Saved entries
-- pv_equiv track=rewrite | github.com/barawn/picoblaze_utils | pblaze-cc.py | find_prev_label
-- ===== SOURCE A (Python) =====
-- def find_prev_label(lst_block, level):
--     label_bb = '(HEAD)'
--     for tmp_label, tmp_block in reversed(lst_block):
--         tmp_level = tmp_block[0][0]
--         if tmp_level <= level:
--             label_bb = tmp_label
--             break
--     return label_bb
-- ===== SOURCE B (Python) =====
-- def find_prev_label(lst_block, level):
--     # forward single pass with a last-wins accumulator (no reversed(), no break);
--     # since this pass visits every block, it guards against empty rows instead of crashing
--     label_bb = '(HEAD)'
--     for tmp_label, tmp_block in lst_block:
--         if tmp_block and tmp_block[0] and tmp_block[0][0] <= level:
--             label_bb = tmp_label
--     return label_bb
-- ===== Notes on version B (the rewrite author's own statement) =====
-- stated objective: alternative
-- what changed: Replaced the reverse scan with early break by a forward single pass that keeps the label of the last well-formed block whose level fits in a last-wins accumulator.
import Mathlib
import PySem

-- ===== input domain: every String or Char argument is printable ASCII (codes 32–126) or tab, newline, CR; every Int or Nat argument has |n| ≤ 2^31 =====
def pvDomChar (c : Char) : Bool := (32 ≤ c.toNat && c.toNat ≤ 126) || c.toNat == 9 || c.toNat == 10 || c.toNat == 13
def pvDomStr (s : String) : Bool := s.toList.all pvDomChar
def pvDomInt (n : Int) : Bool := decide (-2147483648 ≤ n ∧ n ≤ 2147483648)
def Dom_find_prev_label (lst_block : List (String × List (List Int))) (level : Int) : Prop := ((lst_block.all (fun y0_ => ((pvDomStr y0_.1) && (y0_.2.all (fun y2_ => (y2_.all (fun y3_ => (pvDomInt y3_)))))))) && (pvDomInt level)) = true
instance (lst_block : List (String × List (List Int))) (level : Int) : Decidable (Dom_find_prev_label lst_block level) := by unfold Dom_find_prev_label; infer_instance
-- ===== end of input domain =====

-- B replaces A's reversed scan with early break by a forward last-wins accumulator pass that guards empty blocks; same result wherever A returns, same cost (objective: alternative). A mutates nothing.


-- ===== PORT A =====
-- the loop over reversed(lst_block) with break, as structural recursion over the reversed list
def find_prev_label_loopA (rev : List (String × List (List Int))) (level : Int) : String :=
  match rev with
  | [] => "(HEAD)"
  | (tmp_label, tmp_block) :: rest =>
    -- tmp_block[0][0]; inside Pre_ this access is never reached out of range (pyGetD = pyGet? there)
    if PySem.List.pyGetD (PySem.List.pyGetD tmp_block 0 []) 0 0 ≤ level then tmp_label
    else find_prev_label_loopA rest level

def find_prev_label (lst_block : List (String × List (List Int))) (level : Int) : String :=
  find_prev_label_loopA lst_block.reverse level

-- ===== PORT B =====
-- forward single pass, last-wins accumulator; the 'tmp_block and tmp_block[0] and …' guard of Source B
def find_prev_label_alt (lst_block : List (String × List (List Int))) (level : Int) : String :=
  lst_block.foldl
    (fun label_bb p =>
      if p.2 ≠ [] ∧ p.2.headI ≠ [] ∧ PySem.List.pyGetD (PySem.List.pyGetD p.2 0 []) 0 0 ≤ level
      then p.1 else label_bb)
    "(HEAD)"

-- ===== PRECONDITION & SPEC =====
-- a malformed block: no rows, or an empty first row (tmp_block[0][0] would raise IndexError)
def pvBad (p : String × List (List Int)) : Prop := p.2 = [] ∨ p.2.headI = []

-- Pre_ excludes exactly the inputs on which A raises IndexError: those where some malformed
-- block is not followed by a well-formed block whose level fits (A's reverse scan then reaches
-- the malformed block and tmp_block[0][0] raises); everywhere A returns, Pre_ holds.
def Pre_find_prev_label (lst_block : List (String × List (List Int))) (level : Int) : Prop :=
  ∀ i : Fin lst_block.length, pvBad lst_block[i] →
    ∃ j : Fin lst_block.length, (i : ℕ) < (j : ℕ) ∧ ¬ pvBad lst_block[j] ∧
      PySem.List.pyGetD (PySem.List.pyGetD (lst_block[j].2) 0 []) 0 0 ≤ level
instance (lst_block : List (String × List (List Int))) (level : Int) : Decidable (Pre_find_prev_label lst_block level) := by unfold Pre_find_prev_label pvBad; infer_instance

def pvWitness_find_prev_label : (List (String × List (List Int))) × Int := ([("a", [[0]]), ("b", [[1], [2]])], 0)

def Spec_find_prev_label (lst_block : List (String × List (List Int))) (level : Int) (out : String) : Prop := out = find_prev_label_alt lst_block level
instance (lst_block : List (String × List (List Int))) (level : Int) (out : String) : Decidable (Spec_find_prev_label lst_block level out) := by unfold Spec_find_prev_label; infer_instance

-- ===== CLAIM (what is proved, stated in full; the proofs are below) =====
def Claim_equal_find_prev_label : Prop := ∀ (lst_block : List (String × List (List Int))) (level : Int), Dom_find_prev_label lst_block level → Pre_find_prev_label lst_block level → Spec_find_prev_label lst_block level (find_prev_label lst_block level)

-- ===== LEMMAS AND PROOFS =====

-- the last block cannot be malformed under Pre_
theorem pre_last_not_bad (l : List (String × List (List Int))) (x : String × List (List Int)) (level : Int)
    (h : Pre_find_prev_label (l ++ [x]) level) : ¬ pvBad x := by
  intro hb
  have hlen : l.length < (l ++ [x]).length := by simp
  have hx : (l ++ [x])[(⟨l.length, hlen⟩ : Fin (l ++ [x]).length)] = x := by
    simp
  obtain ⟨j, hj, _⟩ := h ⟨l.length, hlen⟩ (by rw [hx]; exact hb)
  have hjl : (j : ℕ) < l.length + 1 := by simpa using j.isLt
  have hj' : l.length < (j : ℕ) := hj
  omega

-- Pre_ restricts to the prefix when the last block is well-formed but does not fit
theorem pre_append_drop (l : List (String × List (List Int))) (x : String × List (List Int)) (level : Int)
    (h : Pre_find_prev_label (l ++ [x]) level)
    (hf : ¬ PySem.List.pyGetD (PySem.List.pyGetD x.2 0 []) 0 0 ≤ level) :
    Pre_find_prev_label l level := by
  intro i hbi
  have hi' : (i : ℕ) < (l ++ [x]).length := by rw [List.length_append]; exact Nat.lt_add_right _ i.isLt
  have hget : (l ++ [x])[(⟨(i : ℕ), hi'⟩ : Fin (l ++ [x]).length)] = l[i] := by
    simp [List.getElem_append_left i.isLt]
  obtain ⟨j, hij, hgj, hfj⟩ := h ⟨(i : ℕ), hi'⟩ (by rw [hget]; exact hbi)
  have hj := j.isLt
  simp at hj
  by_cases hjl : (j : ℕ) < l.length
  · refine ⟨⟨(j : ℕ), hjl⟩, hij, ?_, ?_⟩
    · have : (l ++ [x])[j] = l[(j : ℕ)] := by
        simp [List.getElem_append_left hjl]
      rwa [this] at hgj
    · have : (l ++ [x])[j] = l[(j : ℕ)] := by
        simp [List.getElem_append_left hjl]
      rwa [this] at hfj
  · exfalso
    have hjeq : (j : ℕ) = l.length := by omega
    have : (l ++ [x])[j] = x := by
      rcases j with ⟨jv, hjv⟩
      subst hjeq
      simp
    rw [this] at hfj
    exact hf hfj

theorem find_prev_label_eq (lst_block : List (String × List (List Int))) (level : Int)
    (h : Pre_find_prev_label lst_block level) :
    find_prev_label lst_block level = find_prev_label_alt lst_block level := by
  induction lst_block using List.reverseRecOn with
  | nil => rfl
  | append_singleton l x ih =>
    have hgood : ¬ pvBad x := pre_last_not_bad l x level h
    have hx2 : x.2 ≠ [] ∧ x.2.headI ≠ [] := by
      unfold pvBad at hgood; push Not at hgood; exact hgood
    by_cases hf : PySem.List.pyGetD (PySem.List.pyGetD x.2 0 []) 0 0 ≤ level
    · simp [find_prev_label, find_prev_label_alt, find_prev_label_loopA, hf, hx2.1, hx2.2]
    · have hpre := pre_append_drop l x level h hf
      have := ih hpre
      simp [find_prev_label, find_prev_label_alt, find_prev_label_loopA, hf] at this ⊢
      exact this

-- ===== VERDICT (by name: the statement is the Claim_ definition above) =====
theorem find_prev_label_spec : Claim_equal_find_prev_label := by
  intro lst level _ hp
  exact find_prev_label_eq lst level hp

--

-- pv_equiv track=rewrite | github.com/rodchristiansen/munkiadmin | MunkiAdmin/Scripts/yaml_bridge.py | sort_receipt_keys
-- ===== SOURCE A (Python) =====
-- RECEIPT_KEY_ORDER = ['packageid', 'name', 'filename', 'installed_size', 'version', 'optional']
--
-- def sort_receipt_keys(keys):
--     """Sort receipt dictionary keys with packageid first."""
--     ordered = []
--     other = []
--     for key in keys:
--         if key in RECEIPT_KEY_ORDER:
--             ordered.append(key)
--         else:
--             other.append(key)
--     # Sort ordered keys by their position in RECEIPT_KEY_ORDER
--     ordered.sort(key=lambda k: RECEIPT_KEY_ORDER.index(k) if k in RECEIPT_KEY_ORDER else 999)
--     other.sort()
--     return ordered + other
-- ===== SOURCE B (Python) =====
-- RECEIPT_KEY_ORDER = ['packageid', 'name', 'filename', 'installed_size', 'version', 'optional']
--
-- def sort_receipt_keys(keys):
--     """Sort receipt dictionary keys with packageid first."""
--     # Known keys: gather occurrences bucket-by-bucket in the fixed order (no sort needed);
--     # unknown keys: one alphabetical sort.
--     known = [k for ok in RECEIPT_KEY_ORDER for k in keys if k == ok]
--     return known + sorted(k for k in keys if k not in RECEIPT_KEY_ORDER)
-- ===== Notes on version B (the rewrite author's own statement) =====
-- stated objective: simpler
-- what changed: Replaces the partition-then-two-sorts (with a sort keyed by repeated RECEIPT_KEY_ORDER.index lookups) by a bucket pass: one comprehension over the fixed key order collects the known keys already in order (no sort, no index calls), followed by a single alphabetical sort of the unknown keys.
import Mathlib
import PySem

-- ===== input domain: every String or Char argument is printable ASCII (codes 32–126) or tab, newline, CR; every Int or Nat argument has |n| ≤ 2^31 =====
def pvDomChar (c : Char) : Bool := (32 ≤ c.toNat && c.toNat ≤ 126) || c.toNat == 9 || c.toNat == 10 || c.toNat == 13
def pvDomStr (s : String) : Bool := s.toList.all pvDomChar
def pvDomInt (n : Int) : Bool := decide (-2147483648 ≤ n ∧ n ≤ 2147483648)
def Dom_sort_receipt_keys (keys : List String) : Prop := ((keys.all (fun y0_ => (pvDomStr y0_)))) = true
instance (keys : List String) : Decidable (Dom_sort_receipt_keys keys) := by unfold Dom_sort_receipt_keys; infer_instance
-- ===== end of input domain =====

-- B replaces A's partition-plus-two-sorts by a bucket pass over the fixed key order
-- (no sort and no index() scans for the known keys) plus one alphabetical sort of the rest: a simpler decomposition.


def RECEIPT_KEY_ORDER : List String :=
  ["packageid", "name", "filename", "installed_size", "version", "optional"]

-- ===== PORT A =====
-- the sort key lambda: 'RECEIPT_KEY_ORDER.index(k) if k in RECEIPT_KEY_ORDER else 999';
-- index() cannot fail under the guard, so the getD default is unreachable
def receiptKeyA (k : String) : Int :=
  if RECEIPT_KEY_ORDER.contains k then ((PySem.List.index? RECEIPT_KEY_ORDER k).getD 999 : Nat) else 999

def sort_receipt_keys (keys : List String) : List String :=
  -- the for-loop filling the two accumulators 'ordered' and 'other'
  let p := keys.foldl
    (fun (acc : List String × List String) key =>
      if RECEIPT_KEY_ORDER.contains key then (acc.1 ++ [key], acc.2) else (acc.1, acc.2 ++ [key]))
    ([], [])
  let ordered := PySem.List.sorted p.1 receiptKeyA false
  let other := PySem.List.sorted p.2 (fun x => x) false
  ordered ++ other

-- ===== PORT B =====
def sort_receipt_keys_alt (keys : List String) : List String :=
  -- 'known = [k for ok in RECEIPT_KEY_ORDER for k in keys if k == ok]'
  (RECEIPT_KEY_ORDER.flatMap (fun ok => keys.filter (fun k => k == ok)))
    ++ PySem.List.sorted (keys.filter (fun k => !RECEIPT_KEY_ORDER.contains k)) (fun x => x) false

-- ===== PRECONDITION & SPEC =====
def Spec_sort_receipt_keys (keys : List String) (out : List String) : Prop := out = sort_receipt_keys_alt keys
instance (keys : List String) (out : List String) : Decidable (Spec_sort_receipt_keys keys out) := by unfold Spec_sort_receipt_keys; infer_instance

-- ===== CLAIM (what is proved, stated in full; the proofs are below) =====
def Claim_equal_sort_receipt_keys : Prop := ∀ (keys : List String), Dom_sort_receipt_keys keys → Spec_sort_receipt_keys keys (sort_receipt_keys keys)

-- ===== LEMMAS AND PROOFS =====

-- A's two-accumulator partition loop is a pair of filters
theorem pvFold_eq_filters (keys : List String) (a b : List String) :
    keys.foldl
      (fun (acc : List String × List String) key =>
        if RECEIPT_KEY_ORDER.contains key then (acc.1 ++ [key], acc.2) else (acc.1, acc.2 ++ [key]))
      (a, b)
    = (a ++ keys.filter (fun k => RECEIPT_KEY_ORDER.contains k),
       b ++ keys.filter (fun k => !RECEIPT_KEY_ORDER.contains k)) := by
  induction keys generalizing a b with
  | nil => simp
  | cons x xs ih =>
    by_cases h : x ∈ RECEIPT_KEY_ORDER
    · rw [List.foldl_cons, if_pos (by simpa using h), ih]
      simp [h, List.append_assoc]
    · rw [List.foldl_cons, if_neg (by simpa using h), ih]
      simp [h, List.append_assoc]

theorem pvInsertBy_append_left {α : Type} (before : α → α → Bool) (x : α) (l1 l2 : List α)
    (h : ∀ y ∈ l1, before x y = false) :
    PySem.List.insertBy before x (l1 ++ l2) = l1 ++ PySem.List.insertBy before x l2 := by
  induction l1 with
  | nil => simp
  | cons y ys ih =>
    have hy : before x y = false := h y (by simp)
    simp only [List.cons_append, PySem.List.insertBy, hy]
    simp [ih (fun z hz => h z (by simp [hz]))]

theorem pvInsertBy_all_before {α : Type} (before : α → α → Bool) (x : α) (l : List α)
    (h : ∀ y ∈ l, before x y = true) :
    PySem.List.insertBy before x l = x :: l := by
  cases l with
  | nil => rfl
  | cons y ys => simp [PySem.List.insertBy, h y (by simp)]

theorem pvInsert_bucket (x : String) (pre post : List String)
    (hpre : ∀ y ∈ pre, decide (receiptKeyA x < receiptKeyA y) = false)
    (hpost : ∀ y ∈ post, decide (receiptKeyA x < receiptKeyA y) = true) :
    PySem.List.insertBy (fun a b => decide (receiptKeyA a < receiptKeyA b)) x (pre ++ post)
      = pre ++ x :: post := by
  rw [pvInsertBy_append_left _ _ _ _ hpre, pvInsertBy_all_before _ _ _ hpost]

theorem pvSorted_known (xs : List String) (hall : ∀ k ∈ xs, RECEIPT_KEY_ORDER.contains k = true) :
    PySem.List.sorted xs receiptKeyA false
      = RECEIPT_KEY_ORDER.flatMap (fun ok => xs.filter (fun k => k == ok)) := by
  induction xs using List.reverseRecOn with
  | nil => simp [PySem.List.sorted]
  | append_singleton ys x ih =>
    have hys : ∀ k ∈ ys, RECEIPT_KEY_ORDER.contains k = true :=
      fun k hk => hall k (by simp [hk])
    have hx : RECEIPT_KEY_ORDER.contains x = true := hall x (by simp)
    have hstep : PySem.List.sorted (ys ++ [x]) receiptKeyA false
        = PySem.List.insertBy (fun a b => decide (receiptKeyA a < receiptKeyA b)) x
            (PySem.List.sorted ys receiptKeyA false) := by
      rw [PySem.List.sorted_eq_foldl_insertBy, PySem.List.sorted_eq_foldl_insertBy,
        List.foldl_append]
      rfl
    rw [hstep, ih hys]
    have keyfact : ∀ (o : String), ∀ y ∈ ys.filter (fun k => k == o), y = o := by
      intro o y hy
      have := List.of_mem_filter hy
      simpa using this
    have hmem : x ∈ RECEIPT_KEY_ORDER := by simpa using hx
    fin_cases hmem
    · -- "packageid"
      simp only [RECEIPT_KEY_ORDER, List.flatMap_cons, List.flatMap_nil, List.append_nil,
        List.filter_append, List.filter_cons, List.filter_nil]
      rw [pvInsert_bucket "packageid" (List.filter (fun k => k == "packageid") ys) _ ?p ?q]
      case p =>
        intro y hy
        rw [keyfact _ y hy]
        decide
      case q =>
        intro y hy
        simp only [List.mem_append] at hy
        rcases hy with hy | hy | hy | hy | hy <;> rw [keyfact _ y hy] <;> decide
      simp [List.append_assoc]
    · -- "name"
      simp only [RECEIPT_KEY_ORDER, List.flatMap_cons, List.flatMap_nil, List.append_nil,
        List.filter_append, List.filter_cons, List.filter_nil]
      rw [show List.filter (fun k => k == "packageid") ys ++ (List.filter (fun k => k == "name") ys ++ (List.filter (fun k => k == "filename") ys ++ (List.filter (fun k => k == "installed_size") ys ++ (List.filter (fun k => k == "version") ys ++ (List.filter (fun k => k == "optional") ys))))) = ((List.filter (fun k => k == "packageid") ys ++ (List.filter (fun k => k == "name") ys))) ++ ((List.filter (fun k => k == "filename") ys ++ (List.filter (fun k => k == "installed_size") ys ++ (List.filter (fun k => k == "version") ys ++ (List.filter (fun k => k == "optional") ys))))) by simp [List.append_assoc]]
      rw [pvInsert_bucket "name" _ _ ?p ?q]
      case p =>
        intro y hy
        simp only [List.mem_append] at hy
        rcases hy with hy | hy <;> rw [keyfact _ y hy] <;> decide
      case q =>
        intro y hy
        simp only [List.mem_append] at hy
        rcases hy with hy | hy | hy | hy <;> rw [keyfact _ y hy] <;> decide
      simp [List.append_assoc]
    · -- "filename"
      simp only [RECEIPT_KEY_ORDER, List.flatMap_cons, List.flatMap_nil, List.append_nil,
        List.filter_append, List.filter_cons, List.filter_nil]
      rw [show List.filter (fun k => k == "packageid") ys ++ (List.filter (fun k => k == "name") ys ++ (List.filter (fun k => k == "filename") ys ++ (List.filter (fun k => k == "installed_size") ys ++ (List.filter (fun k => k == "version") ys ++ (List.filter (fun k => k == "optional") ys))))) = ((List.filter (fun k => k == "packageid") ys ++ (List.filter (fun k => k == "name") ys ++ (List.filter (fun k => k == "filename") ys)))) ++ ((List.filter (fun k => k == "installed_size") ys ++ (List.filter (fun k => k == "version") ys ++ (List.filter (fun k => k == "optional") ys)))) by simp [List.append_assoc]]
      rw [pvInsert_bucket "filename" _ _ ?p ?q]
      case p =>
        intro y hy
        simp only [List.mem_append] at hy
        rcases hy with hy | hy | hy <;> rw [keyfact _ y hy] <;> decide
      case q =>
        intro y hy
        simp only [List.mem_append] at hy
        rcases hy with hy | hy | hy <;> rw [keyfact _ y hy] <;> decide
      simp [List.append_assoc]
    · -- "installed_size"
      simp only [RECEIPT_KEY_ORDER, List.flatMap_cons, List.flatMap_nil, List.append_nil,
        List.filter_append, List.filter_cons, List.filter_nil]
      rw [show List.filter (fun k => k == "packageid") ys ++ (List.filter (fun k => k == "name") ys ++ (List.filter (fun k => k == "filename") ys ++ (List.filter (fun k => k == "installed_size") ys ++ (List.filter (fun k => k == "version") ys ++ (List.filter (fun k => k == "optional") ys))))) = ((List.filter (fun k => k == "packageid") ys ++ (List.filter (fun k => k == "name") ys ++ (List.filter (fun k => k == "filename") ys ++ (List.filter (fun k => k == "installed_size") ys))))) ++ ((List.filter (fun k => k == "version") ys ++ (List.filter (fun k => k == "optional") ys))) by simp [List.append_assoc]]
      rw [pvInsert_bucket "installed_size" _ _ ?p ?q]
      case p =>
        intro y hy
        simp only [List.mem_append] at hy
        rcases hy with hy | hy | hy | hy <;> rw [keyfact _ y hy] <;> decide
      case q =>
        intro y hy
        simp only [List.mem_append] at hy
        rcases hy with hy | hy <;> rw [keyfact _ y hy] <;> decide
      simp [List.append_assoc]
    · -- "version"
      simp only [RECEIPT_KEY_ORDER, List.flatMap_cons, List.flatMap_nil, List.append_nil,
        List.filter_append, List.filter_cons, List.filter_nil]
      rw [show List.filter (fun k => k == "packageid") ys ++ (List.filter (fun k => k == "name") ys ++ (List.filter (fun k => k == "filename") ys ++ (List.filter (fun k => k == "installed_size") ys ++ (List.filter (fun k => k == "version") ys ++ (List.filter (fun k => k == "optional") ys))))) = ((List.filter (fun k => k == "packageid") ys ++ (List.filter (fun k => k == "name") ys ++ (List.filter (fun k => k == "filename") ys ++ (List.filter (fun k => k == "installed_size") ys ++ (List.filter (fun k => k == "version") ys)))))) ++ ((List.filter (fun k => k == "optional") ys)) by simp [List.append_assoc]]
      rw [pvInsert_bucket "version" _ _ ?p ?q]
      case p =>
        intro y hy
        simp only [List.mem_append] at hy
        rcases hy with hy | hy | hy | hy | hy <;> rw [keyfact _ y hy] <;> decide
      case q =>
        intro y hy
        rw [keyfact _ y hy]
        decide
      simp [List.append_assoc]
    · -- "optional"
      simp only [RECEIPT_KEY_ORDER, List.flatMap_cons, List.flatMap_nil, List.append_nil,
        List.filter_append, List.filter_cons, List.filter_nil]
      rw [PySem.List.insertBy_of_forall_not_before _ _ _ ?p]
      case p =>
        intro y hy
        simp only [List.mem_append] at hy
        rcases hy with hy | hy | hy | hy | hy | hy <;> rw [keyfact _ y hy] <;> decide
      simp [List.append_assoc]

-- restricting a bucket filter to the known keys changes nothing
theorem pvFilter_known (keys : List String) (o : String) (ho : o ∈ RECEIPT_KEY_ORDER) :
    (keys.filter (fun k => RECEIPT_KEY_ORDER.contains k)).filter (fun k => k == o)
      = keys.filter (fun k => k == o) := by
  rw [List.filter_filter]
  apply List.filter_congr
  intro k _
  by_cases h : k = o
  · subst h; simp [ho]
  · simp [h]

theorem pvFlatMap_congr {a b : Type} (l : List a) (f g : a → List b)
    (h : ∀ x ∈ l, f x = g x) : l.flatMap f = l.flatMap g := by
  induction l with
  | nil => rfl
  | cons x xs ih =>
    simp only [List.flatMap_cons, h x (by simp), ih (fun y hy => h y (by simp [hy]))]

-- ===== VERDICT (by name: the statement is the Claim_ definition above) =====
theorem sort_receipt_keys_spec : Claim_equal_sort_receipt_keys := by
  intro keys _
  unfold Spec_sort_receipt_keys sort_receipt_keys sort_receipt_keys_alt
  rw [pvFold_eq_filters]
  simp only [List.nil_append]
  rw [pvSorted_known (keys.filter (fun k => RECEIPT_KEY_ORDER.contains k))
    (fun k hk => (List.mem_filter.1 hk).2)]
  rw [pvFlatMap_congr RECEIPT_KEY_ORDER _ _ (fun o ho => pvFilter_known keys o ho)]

» **Exercise objective**
The lines above from the one containing "k == ok)) := by" through the one containing "List.foldl_append]" are to be set down exactly, and no others.

» **Task output**
      = RECEIPT_KEY_ORDER.flatMap (fun ok => xs.filter (fun k => k == ok)) := by
  induction xs using List.reverseRecOn with
  | nil => simp [PySem.List.sorted]
  | append_singleton ys x ih =>
    have hys : ∀ k ∈ ys, RECEIPT_KEY_ORDER.contains k = true :=
      fun k hk => hall k (by simp [hk])
    have hx : RECEIPT_KEY_ORDER.contains x = true := hall x (by simp)
    have hstep : PySem.List.sorted (ys ++ [x]) receiptKeyA false
        = PySem.List.insertBy (fun a b => decide (receiptKeyA a < receiptKeyA b)) x
            (PySem.List.sorted ys receiptKeyA false) := by
      rw [PySem.List.sorted_eq_foldl_insertBy, PySem.List.sorted_eq_foldl_insertBy,
        List.foldl_append]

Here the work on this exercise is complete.